At this point we start the Bartlett test:

bartlett.test(dati, groups)

Bartlett test of homogeneity of variances

data:  dati and groups
Bartlett's K-squared = 0.4822, df = 3, p-value = 0.9228

The function gave us the value of the statistical tests (K squared), and the p-value. Can be argued that the variances are homogeneous since p-value > 0.05. Alternatively, we can compare the Bartlett’s K-squared with the value of chi-square-tables; we compute that value, assigning the value of alpha and degrees of freedom at the qchisq function:

qchisq(0.950, 3)
 7.814728

Chi-squared > Bartlett’s K-squared: we accept the null hypothesis H0 (variances homogeneity)

We try now to check the homoskedasticity, with the Fligner-Killeen test.
The syntax is quite similar, and then proceed quickly.

a = c(65, 48, 66, 75, 70, 55)
b = c(64, 44, 70, 70, 68, 59)
c = c(60, 50, 65, 69, 69, 57)
d = c(62, 46, 68, 72, 67, 56)

dati = c(a, b, c, d)

groups = factor(rep(letters[1:4], each = 6))

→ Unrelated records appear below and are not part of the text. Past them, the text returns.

-- pv_equiv track=rewrite | github.com/kimhj5379/Adder_Subtractor_Simulation | 4-bit_adder_sort.py | fill_outputs
-- ===== SOURCE A (Python) =====
-- desired_header = ['A0','A1','A2','A3','B0','B1','B2','B3','M','S0','S1','S2','S3','Cout']
--
-- def fill_outputs(row):
--     try:
--         A_bits = [int(row[desired_header.index(f'A{i}')]) for i in range(4)]
--         B_bits = [int(row[desired_header.index(f'B{i}')]) for i in range(4)]
--         Cin = int(row[desired_header.index('M')])
--     except Exception:
--         return row
--
--     A_val = sum(bit << i for i, bit in enumerate(A_bits))
--     B_val = sum(bit << i for i, bit in enumerate(B_bits))
--     total = A_val + B_val + Cin
--
--     Cout_val = (total >> 4) & 1
--     S_vals = [(total >> i) & 1 for i in range(4)]
--
--     row[desired_header.index('Cout')] = str(Cout_val)
--     for i in range(4):
--         row[desired_header.index(f'S{i}')] = str(S_vals[i])
--     return row
-- ===== SOURCE B (Python) =====
-- desired_header = ['A0','A1','A2','A3','B0','B1','B2','B3','M','S0','S1','S2','S3','Cout']
--
-- def fill_outputs(row):
--     # Gate-level ripple-carry adder: four chained full adders (XOR for the sum bit,
--     # majority function for the carry) instead of A's integer sum with shift/mask
--     # extraction; field positions are the constant header's fixed indices.
--     try:
--         vals = [int(row[i]) for i in range(9)]
--     except Exception:
--         return row
--
--     carry = vals[8]
--     s_vals = []
--     for x, y in zip(vals[0:4], vals[4:8]):
--         s_vals.append(x ^ y ^ carry)
--         carry = (x & y) | (x & carry) | (y & carry)
--
--     row[13] = str(carry)
--     for i in range(4):
--         row[9 + i] = str(s_vals[i])
--     return row
-- ===== Notes on version B (the rewrite author's own statement) =====
-- stated objective: alternative
-- what changed: B replaces A's integer-sum core (weighted sum of the bits, then shift-and-mask extraction of the five output bits) by a gate-level ripple-carry adder - four chained full adders computing each sum bit as x ^ y ^ carry and the next carry as the majority (x & y) | (x & carry) | (y & carry) - and reads/writes the fields at the constant header's fixed positions instead of repeated desired_header.index scans.
import Mathlib
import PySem

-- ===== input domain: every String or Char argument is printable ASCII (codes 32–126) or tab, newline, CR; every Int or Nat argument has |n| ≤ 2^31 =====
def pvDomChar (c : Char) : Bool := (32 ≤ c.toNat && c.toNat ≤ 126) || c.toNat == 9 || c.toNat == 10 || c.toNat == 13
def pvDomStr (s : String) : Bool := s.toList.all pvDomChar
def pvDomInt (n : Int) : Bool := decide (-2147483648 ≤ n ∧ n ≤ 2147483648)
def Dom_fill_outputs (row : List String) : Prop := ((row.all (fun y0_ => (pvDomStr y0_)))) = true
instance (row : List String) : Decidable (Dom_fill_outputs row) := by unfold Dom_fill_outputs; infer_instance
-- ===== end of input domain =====

-- B replaces A's integer-sum-and-mask core by a gate-level ripple-carry adder (XOR sum
-- bits, majority carries) and the header.index lookups by the constant header's fixed
-- positions (alternative algorithm, same cost). Both A and B mutate `row` in place in
-- Python; the ports are about the returned list.

-- ===== PORT A =====
def desiredHeader : List String :=
  ["A0","A1","A2","A3","B0","B1","B2","B3","M","S0","S1","S2","S3","Cout"]

-- int(row[desired_header.index(name)]); none = any exception (ValueError/IndexError)
def pvParseA (row : List String) (name : String) : Option Int :=
  match PySem.List.index? desiredHeader name with
  | none => none
  | some j => (PySem.List.pyGet? row j).bind PySem.Int.ofStr?

-- [int(row[desired_header.index(f'{p}{i}')]) for i in range(4)]
def pvParseBits (row : List String) (p : String) : Option (List Int) :=
  (PySem.List.pyRange 0 4 1).foldr
    (fun i acc =>
      match pvParseA row (p ++ PySem.Int.toStr i), acc with
      | some v, some l => some (v :: l)
      | _, _ => none)
    (some [])

def fill_outputs (row : List String) : List String :=
  match pvParseBits row "A", pvParseBits row "B", pvParseA row "M" with
  | some aBits, some bBits, some cin =>
    -- sum(bit << i for i, bit in enumerate(...)); the index i is 0..3, so .toNat is exact
    let aVal := ((PySem.List.enumerate aBits).map (fun p => p.2 <<< p.1.toNat)).sum
    let bVal := ((PySem.List.enumerate bBits).map (fun p => p.2 <<< p.1.toNat)).sum
    let total := aVal + bVal + cin
    let coutVal := PySem.Int.band (total >>> (4:Nat)) 1
    -- [(total >> i) & 1 for i in range(4)]; i is 0..3, so .toNat is exact
    let sVals := (PySem.List.pyRange 0 4 1).map (fun i => PySem.Int.band (total >>> i.toNat) 1)
    -- desired_header.index('Cout')/… always succeed on the constant header, so getD 0 is exact;
    -- the assignments need the index in range: Pre_ guarantees 14 ≤ row.length here
    let row1 := PySem.List.pySetD row ((PySem.List.index? desiredHeader "Cout").getD 0)
                  (PySem.Int.toStr coutVal)
    (PySem.List.pyRange 0 4 1).foldl
      (fun r i => PySem.List.pySetD r
          ((PySem.List.index? desiredHeader ("S" ++ PySem.Int.toStr i)).getD 0)
          (PySem.Int.toStr (PySem.List.pyGetD sVals i 0)))
      row1
  | _, _, _ => row

-- ===== PORT B =====
-- [int(row[i]) for i in range(9)]
def pvParseVals (row : List String) : Option (List Int) :=
  (PySem.List.pyRange 0 9 1).foldr
    (fun i acc =>
      match (PySem.List.pyGet? row i).bind PySem.Int.ofStr?, acc with
      | some v, some l => some (v :: l)
      | _, _ => none)
    (some [])

def fill_outputs_alt (row : List String) : List String :=
  match pvParseVals row with
  | none => row
  | some vals =>
    -- ripple-carry chain over zip(vals[0:4], vals[4:8]) with carry initialised to vals[8]:
    -- s_vals.append(x ^ y ^ carry); carry = (x & y) | (x & carry) | (y & carry)
    let st := ((PySem.List.slice vals (some 0) (some 4)).zip
               (PySem.List.slice vals (some 4) (some 8))).foldl
      (fun (st : List Int × Int) p =>
        (st.1 ++ [PySem.Int.bxor (PySem.Int.bxor p.1 p.2) st.2],
         PySem.Int.bor (PySem.Int.bor (PySem.Int.band p.1 p.2) (PySem.Int.band p.1 st.2))
           (PySem.Int.band p.2 st.2)))
      ([], PySem.List.pyGetD vals 8 0)
    let row1 := PySem.List.pySetD row 13 (PySem.Int.toStr st.2)
    (PySem.List.pyRange 0 4 1).foldl
      (fun r i => PySem.List.pySetD r (9 + i) (PySem.Int.toStr (PySem.List.pyGetD st.1 i 0)))
      row1

-- ===== PRECONDITION & SPEC =====
-- the nine input positions A0..A3,B0..B3,M of the constant header
def pvIdx9 : List Int := [0,1,2,3,4,5,6,7,8]

-- int(row[j]) for position j
def pvParsed (row : List String) (j : Int) : Option Int :=
  (PySem.List.pyGet? row j).bind PySem.Int.ofStr?

-- Pre_ excludes (a) rows whose nine input fields all parse as ints but whose length is
-- < 14, on which Python A raises IndexError at the write-back row[...] = … (outside the
-- try), and (b) rows whose nine fields all parse as ints but include a value other than
-- 0 or 1: on such malformed adder rows A's integer-masking result and B's gate-level
-- result are both accidental and neither is the specified one.
def Pre_fill_outputs (row : List String) : Prop :=
  (pvIdx9.all fun j => (pvParsed row j).isSome) = true →
    (14 ≤ row.length ∧
     (pvIdx9.all fun j =>
        ((pvParsed row j).getD 0 == 0 || (pvParsed row j).getD 0 == 1)) = true)
instance (row : List String) : Decidable (Pre_fill_outputs row) := by
  unfold Pre_fill_outputs; infer_instance

def pvWitness_fill_outputs : List String :=
  ["1","0","1","0","0","1","1","0","1","x","x","x","x","x"]

def Spec_fill_outputs (row : List String) (out : List String) : Prop := out = fill_outputs_alt row
instance (row : List String) (out : List String) : Decidable (Spec_fill_outputs row out) := by
  unfold Spec_fill_outputs; infer_instance

-- ===== CLAIM (what is proved, stated in full; the proofs are below) =====
def Claim_equal_fill_outputs : Prop :=
  ∀ (row : List String), Dom_fill_outputs row → Pre_fill_outputs row →
    Spec_fill_outputs row (fill_outputs row)

-- ===== LEMMAS AND PROOFS =====

theorem pvRange4 : PySem.List.pyRange 0 4 1 = [0,1,2,3] := by decide
theorem pvRange9 : PySem.List.pyRange 0 9 1 = [0,1,2,3,4,5,6,7,8] := by decide
theorem idxA0 : PySem.List.index? desiredHeader ("A" ++ PySem.Int.toStr 0) = some 0 := by decide
theorem idxA1 : PySem.List.index? desiredHeader ("A" ++ PySem.Int.toStr 1) = some 1 := by decide
theorem idxA2 : PySem.List.index? desiredHeader ("A" ++ PySem.Int.toStr 2) = some 2 := by decide
theorem idxA3 : PySem.List.index? desiredHeader ("A" ++ PySem.Int.toStr 3) = some 3 := by decide
theorem idxB0 : PySem.List.index? desiredHeader ("B" ++ PySem.Int.toStr 0) = some 4 := by decide
theorem idxB1 : PySem.List.index? desiredHeader ("B" ++ PySem.Int.toStr 1) = some 5 := by decide
theorem idxB2 : PySem.List.index? desiredHeader ("B" ++ PySem.Int.toStr 2) = some 6 := by decide
theorem idxB3 : PySem.List.index? desiredHeader ("B" ++ PySem.Int.toStr 3) = some 7 := by decide
theorem idxM : PySem.List.index? desiredHeader "M" = some 8 := by decide
theorem idxCout : PySem.List.index? desiredHeader "Cout" = some 13 := by decide

set_option maxHeartbeats 4000000 in
theorem fill_outputs_spec : Claim_equal_fill_outputs := by
  intro row _ hpre
  show fill_outputs row = fill_outputs_alt row
  simp only [fill_outputs, fill_outputs_alt, pvParseBits, pvParseVals, pvParseA,
    pvRange4, pvRange9, List.foldr,
    idxA0, idxA1, idxA2, idxA3, idxB0, idxB1, idxB2, idxB3, idxM, idxCout]
  simp only [Nat.cast_ofNat, Nat.cast_zero, Nat.cast_one, Option.getD_some]
  cases h0 : (PySem.List.pyGet? row 0).bind PySem.Int.ofStr? with
  | none => rfl
  | some v0 =>
  cases h1 : (PySem.List.pyGet? row 1).bind PySem.Int.ofStr? with
  | none => rfl
  | some v1 =>
  cases h2 : (PySem.List.pyGet? row 2).bind PySem.Int.ofStr? with
  | none => rfl
  | some v2 =>
  cases h3 : (PySem.List.pyGet? row 3).bind PySem.Int.ofStr? with
  | none => rfl
  | some v3 =>
  cases h4 : (PySem.List.pyGet? row 4).bind PySem.Int.ofStr? with
  | none => rfl
  | some v4 =>
  cases h5 : (PySem.List.pyGet? row 5).bind PySem.Int.ofStr? with
  | none => rfl
  | some v5 =>
  cases h6 : (PySem.List.pyGet? row 6).bind PySem.Int.ofStr? with
  | none => rfl
  | some v6 =>
  cases h7 : (PySem.List.pyGet? row 7).bind PySem.Int.ofStr? with
  | none => rfl
  | some v7 =>
  cases h8 : (PySem.List.pyGet? row 8).bind PySem.Int.ofStr? with
  | none => rfl
  | some v8 =>
  have hall : (pvIdx9.all fun j => (pvParsed row j).isSome) = true := by
    simp only [pvIdx9, pvParsed, List.all_cons, List.all_nil,
      h0, h1, h2, h3, h4, h5, h6, h7, h8, Option.isSome_some, Bool.and_self]
  have hbits := (hpre hall).2
  simp only [pvIdx9, pvParsed, List.all_cons, List.all_nil,
    h0, h1, h2, h3, h4, h5, h6, h7, h8, Option.getD_some, Bool.and_eq_true,
    Bool.or_eq_true, beq_iff_eq, and_true] at hbits
  obtain ⟨hb0, hb1, hb2, hb3, hb4, hb5, hb6, hb7, hb8⟩ := hbits
  rcases hb0 with rfl | rfl <;> rcases hb1 with rfl | rfl <;>
    rcases hb2 with rfl | rfl <;> rcases hb3 with rfl | rfl <;>
    rcases hb4 with rfl | rfl <;> rcases hb5 with rfl | rfl <;>
    rcases hb6 with rfl | rfl <;> rcases hb7 with rfl | rfl <;>
    rcases hb8 with rfl | rfl <;> rfl

-- ===== VERDICT (by name: the statement is the Claim_ definition above) =====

fligner.test(dati, groups)

Fligner-Killeen test of homogeneity of variances

data:  dati and groups
Fligner-Killeen:med chi-squared = 0.1316, df = 3, p-value = 0.9878

The conclusions are similar to those for the test of Bartlett.

Having verified the homoskedasticity of the 4 groups, we can proceed with the ANOVA model.

First organize the values, fitting the model:

fit = lm(formula = dati ~ groups)

Then we analyze the ANOVA model:

anova (fit)

Analysis of Variance Table

Response: dati
Df  Sum Sq Mean Sq F value Pr(>F)
groups     3    8.46    2.82  0.0327 0.9918
Residuals 20 1726.50   86.33  

The output of the function is a classical ANOVA table with the following data:
Df = degree of freedom
Sum Sq = deviance (within groups, and residual)
Mean Sq = variance (within groups, and residual)
F value = the value of the Fisher statistic test, so computed (variance within groups) / (variance residual)
Pr(>F) = p-value

Since p-value > 0.05, we accept the null hypothesis H0: the four means are statistically equal. We can also compare the computed F-value with the tabulated F-value:

qf(0.950, 20, 3)
 8.66019

Tabulated F-value > computed F-value: we accept the null hyptohesis.